While the Fed could cut two or three times later this year, we align more closely with the outlook indicated by the futures market which has them on hold in the near term. During the first few weeks of the new administration, there have been numerous announcements regarding trade, government efficiency and immigration. The implications of these policies on growth and inflation at this juncture are at best unclear. However, we are encouraged that the new administration does seem to exhibit signs of fiscal awareness and restraint. In January, we made very few changes to our portfolio. We maintain the longest duration in our portfolio that we have had in over a decade. As we have mentioned previously, this is not a typical view for us. Currently, our quantitative models indicate credit spreads remain overvalued across most of our asset classes. However, we believe the markets are compensating investors for rate risk over credit risk. For this reason, we maintain a 20% position in long duration treasuries. Our largest allocation is within high quality investment grade corporate bonds. We increased this allocation from approximately 36% to 38% as we added to BAC 5.08% ’27 and some small positions in certain liquid short duration investment grade ETFs. We also added to D 7% ‘54 junior subs which sold off with rates mid month. In preferreds, we decreased our allocation from approximately 24% to 20% of the portfolio as we took profits in SCHW 5.375% which had limited upside and sold some LNC 9.25% which was a bit stretched in terms of valuation. Our preferred allocation remains primarily in $1000 par fixed-reset structures with limited spread duration. In high yield, we decreased our position from approximately 8% to 4% as NCLH 8.375% ‘28 was called at the first call date as expected, and we monetized our holdings in POST 6.25% ‘34 which had tightened in spread during the rate rise. Our municipal allocation remained stable at approximately 2% as we are allocated minimally to two closed end funds at this time. Our cash plus short term treasury allocation increased from approximately 11% to 16% of the portfolio. We see value in long duration fixed income as we anticipate a reduction of deficits, and inflation migrating towards 2% this year.

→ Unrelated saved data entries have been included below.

-- pv_equiv track=rewrite | github.com/cyberbotics/webots | projects/languages/ros/controllers/ros_python/kinetic/dist-packages/catkin/builder.py | _extract_cmake_and_make_arguments
-- ===== SOURCE A (Python) =====
-- def split_arguments(args, splitter_name, default=None):
--     if splitter_name not in args:
--         return args, default
--     index = args.index(splitter_name)
--     return args[0:index], args[index + 1:]
--
-- def _extract_cmake_and_make_arguments(args, extract_catkin_make):
--     cmake_args = []
--     make_args = []
--     catkin_make_args = []
--
--     arg_types = {
--         '--cmake-args': cmake_args,
--         '--make-args': make_args
--     }
--     if extract_catkin_make:
--         arg_types['--catkin-make-args'] = catkin_make_args
--
--     arg_indexes = {}
--     for k in arg_types.keys():
--         if k in args:
--             arg_indexes[args.index(k)] = k
--
--     for index in reversed(sorted(arg_indexes.keys())):
--         arg_type = arg_indexes[index]
--         args, specific_args = split_arguments(args, arg_type)
--         arg_types[arg_type].extend(specific_args)
--
--     # classify -D* and -G* arguments as cmake specific arguments
--     implicit_cmake_args = [a for a in args if a.startswith('-D') or a.startswith('-G')]
--     args = [a for a in args if a not in implicit_cmake_args]
--
--     return args, implicit_cmake_args + cmake_args, make_args, catkin_make_args
-- ===== SOURCE B (Python) =====
-- def _extract_cmake_and_make_arguments(args, extract_catkin_make):
--     buckets = {'--cmake-args': [], '--make-args': []}
--     if extract_catkin_make:
--         buckets['--catkin-make-args'] = []
--     remaining = []
--     current = remaining
--     seen = set()
--     for a in args:
--         if a in buckets and a not in seen:
--             seen.add(a)
--             current = buckets[a]
--         else:
--             current.append(a)
--     implicit_cmake_args = [a for a in remaining
--                            if a.startswith('-D') or a.startswith('-G')]
--     rest = [a for a in remaining
--             if not (a.startswith('-D') or a.startswith('-G'))]
--     return (rest, implicit_cmake_args + buckets['--cmake-args'],
--             buckets['--make-args'], buckets.get('--catkin-make-args', []))
-- ===== Notes on version B (the rewrite author's own statement) =====
-- stated objective: simpler
-- what changed: A locates each splitter with repeated membership/index scans, processes the splitters in reversed sorted index order repeatedly re-splitting the argument list, and finally removes implicit -D/-G cmake args by membership in the collected list; B is a single left-to-right scan that switches a current-destination bucket at the first occurrence of each active splitter token and then partitions the remainder with a direct startswith test.
import Mathlib
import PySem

This commentary is provided by Bramshill Investments, LLC for information purposes only and may contain information that is not suitable for all investors. Certain views and opinions expressed herein are forward-looking and may not come to pass. Investing involves risk, including the potential loss of principal. Past performance may not be indicative of future results, which are subject to various market and economic factors. No statement is to be construed as an offer to sell or a solicitation of an offer to buy securities or the rendering of personalized investment advice. Stated performance is reflective of realized/unrealized capital gains/losses and investment income achieve in composite accounts, net of investment management fees and expenses for trading, custody and fund maintenance (where applicable). Returns reflect the reinvestment of dividends and other such distributions and performance for January 2009 through April 2012 depicts actual returns generated by the strategy while managed by the Firm’s Chief Investment Officer at an unaffiliated investment firm. All information is accurate as of the date of publication and is subject to change without notice.